■ Exercise description:
Once the line with "-- pv_equiv track=rewrite | github.com/gmdzy2010/leetcode_record" is found in the data, output it and each following line exactly, up to and including the line with "仍然会右移，即 L 停留在最后一个目标值的位置", and nothing before or after.

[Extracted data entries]
((

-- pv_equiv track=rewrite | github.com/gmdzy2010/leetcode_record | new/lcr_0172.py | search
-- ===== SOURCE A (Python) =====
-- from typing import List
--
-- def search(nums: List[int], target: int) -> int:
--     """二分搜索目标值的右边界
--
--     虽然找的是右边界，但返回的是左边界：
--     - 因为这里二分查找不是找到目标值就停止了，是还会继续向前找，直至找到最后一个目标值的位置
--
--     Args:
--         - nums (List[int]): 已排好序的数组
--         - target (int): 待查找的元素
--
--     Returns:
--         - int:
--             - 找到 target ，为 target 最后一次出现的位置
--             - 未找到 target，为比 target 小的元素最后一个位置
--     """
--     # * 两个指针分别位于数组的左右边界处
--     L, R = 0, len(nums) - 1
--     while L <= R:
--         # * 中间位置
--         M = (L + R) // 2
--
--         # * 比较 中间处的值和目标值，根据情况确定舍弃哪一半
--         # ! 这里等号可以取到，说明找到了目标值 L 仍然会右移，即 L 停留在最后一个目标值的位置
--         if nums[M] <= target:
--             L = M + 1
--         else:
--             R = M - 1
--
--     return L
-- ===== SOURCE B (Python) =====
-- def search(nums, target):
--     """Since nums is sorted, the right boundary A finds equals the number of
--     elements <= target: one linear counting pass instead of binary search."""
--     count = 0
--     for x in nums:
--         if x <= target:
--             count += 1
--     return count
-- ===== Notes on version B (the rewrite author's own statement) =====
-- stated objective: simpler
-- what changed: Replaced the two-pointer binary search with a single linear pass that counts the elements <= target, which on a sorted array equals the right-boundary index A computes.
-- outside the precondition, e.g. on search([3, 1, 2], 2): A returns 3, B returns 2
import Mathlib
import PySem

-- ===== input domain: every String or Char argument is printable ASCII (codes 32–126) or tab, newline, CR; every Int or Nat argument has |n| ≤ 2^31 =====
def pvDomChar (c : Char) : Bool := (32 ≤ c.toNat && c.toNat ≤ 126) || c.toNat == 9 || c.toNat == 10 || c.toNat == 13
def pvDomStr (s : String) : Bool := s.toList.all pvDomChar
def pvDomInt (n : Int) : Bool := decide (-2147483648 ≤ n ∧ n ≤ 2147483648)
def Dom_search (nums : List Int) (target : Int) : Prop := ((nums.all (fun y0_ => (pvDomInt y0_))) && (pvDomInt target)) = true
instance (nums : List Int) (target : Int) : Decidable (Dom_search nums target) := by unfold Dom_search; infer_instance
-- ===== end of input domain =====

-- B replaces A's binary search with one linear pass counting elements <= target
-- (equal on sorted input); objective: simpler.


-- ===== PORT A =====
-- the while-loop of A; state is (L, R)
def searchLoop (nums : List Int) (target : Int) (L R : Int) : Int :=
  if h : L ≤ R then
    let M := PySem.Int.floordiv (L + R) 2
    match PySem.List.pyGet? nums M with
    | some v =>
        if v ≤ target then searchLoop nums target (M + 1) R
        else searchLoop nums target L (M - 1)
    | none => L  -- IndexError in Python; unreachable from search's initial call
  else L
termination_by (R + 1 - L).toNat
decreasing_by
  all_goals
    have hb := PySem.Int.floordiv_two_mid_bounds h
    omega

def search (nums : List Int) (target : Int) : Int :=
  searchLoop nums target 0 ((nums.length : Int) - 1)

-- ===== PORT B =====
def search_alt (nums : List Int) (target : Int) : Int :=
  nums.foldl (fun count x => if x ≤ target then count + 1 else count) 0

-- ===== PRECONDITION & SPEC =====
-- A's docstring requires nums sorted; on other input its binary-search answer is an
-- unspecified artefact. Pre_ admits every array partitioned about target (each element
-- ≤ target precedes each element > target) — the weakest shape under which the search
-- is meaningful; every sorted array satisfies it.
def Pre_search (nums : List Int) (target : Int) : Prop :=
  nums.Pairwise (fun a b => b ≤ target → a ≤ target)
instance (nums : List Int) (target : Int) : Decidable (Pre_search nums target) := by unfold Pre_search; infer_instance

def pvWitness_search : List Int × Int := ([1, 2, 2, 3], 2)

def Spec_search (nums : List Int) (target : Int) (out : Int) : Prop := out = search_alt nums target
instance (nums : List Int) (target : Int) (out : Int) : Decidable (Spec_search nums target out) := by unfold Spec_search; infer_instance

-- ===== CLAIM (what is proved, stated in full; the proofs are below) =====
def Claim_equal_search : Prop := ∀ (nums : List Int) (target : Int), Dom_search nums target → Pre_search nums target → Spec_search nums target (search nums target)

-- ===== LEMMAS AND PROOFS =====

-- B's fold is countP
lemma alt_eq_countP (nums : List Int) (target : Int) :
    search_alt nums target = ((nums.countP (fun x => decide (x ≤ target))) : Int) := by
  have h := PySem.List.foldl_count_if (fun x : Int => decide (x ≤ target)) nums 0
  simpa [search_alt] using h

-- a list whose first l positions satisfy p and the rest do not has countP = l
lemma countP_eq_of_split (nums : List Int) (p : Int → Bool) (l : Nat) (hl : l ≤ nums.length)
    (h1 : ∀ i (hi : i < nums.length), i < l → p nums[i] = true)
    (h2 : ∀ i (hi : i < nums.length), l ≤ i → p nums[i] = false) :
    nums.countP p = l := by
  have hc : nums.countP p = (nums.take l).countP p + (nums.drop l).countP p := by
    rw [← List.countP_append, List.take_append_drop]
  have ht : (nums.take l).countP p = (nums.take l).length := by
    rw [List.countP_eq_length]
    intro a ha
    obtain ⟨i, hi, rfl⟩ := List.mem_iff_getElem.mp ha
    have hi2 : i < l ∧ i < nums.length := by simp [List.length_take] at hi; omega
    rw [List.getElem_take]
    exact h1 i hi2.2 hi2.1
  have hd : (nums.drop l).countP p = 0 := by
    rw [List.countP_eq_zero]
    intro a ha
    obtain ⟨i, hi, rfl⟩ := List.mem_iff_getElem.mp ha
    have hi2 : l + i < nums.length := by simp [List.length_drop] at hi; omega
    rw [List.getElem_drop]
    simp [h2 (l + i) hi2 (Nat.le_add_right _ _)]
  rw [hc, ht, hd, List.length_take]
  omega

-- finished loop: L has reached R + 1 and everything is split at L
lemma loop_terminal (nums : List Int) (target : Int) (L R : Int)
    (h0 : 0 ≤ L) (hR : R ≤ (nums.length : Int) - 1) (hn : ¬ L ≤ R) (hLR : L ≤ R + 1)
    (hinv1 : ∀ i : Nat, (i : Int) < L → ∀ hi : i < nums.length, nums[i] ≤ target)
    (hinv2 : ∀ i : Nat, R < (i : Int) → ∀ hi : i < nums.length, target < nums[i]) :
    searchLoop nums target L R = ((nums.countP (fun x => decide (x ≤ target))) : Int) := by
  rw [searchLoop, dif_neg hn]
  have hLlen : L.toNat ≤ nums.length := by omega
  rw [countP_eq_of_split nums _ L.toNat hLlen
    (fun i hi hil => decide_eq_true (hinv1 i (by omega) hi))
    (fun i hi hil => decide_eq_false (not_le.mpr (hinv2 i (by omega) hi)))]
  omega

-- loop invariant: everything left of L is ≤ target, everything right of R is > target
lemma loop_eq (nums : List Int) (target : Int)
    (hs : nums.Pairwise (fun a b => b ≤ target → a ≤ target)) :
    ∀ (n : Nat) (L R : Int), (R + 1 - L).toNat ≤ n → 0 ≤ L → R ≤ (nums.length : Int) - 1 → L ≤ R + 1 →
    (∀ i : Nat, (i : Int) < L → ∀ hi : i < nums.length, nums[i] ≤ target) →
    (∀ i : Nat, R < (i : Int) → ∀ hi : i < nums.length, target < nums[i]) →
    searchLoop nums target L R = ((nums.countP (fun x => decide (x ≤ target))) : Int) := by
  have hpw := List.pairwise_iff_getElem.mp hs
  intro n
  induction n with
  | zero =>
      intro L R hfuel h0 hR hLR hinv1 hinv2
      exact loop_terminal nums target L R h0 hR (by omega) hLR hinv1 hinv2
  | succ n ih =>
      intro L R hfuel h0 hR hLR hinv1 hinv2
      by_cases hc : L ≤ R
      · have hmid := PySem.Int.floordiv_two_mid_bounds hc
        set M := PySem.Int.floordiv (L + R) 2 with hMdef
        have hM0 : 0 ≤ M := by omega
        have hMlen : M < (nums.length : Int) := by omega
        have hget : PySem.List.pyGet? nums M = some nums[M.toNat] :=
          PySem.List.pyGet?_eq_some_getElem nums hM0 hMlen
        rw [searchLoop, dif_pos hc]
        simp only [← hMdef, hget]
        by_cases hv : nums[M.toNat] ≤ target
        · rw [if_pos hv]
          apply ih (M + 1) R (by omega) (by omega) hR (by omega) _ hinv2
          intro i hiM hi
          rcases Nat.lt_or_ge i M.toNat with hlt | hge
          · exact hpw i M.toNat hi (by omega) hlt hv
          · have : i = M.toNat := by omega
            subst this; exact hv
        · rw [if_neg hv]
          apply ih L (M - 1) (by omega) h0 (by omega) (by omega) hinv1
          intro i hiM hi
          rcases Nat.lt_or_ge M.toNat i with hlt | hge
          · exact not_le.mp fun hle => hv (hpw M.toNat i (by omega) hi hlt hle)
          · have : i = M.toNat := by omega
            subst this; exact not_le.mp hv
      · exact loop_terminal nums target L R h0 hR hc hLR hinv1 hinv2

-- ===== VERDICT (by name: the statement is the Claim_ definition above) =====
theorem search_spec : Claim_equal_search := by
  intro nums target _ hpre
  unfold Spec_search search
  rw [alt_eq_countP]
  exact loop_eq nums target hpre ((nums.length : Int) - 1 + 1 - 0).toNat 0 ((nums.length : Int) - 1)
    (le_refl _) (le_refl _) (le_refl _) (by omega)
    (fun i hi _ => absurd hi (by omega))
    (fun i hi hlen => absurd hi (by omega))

))
((

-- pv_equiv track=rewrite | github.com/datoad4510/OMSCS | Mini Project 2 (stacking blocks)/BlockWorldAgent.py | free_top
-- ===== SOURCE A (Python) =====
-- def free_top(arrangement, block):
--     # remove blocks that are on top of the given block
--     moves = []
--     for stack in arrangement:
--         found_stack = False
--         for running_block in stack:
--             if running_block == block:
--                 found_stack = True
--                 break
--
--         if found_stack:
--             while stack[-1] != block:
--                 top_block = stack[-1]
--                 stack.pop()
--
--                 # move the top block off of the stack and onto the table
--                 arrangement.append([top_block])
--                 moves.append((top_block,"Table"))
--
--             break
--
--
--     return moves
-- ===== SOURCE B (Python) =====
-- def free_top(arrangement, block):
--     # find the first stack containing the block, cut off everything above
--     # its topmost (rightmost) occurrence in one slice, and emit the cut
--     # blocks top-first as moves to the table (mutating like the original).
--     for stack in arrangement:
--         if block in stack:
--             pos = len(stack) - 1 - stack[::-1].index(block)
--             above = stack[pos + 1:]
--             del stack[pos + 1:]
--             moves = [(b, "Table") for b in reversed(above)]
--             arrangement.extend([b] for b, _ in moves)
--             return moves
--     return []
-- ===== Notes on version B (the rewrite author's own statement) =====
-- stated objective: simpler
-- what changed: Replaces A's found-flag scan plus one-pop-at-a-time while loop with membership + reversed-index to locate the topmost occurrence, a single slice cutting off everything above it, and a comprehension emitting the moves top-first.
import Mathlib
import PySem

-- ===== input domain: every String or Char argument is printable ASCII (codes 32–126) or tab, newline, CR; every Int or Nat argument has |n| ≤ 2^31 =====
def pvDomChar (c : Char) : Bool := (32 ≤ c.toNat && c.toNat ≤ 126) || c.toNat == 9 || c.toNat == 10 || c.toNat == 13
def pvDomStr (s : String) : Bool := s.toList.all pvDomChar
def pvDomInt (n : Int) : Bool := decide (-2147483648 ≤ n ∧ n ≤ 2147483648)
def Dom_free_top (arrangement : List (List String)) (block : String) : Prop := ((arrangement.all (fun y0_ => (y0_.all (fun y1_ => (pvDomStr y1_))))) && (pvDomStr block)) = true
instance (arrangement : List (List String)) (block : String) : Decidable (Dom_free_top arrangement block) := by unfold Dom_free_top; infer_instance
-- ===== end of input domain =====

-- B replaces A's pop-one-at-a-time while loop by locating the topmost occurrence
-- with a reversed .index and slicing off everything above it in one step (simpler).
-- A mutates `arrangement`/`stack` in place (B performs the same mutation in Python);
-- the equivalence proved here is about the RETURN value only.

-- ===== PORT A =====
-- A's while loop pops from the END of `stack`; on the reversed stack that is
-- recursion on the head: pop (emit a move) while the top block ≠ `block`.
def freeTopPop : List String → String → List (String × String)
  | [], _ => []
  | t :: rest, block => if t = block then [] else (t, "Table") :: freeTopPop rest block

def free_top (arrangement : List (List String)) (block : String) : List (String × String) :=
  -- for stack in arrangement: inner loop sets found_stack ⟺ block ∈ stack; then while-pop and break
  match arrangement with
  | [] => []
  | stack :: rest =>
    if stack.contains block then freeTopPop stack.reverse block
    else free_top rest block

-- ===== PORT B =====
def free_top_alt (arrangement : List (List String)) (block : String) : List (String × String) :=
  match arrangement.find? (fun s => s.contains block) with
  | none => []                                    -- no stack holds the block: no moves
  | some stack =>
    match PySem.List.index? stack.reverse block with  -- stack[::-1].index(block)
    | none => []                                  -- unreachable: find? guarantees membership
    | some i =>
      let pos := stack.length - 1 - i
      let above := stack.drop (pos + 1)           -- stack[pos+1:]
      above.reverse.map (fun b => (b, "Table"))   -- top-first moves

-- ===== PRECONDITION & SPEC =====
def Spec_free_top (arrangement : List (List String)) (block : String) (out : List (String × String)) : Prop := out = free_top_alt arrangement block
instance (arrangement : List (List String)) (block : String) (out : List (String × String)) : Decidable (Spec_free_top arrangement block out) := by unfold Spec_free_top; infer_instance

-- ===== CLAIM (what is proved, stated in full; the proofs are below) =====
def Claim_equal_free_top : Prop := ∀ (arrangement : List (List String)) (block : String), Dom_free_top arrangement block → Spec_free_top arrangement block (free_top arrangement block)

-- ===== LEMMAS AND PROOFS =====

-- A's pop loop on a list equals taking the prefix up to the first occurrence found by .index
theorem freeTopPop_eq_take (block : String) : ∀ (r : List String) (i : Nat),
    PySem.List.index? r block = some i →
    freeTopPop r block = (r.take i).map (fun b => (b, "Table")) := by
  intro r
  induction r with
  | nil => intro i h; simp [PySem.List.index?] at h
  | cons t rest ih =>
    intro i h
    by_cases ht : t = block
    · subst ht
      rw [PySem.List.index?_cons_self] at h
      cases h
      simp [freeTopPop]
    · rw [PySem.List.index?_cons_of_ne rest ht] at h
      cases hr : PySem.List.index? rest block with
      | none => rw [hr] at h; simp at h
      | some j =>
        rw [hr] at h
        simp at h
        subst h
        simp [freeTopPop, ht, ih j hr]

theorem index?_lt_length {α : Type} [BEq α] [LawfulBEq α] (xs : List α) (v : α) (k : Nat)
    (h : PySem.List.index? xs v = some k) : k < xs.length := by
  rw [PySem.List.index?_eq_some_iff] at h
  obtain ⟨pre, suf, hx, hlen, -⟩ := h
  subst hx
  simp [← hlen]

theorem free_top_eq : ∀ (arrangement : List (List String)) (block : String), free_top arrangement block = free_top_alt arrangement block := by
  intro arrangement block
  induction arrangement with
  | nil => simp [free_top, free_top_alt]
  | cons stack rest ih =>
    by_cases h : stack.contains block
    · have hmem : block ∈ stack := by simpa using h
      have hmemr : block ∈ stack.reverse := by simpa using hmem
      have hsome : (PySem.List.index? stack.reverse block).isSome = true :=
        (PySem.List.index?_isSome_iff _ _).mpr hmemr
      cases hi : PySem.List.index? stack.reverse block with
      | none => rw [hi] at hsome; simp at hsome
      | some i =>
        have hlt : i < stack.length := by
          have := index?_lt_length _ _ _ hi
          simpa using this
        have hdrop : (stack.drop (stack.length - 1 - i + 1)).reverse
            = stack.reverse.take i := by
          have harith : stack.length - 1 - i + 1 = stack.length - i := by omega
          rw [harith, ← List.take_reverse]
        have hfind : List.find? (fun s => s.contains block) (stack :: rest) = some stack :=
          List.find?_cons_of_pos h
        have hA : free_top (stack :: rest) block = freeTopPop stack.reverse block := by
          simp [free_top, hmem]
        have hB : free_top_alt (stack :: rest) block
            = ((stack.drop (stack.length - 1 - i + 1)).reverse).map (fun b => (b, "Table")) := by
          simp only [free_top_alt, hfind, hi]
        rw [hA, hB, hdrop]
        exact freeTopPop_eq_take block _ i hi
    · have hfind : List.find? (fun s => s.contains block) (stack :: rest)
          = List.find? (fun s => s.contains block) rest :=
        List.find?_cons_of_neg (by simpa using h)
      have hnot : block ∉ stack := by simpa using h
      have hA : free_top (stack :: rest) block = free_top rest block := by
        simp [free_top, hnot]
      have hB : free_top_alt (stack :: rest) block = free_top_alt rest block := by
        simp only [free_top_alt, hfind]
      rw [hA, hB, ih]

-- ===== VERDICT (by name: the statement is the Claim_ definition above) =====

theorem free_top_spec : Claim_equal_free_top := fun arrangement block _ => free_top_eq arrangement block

))

■ Output below:
-- pv_equiv track=rewrite | github.com/gmdzy2010/leetcode_record | new/lcr_0172.py | search
-- ===== SOURCE A (Python) =====
-- from typing import List
--
-- def search(nums: List[int], target: int) -> int:
--     """二分搜索目标值的右边界
--
--     虽然找的是右边界，但返回的是左边界：
--     - 因为这里二分查找不是找到目标值就停止了，是还会继续向前找，直至找到最后一个目标值的位置
--
--     Args:
--         - nums (List[int]): 已排好序的数组
--         - target (int): 待查找的元素
--
--     Returns:
--         - int:
--             - 找到 target ，为 target 最后一次出现的位置
--             - 未找到 target，为比 target 小的元素最后一个位置
--     """
--     # * 两个指针分别位于数组的左右边界处
--     L, R = 0, len(nums) - 1
--     while L <= R:
--         # * 中间位置
--         M = (L + R) // 2
--
--         # * 比较 中间处的值和目标值，根据情况确定舍弃哪一半
--         # ! 这里等号可以取到，说明找到了目标值 L 仍然会右移，即 L 停留在最后一个目标值的位置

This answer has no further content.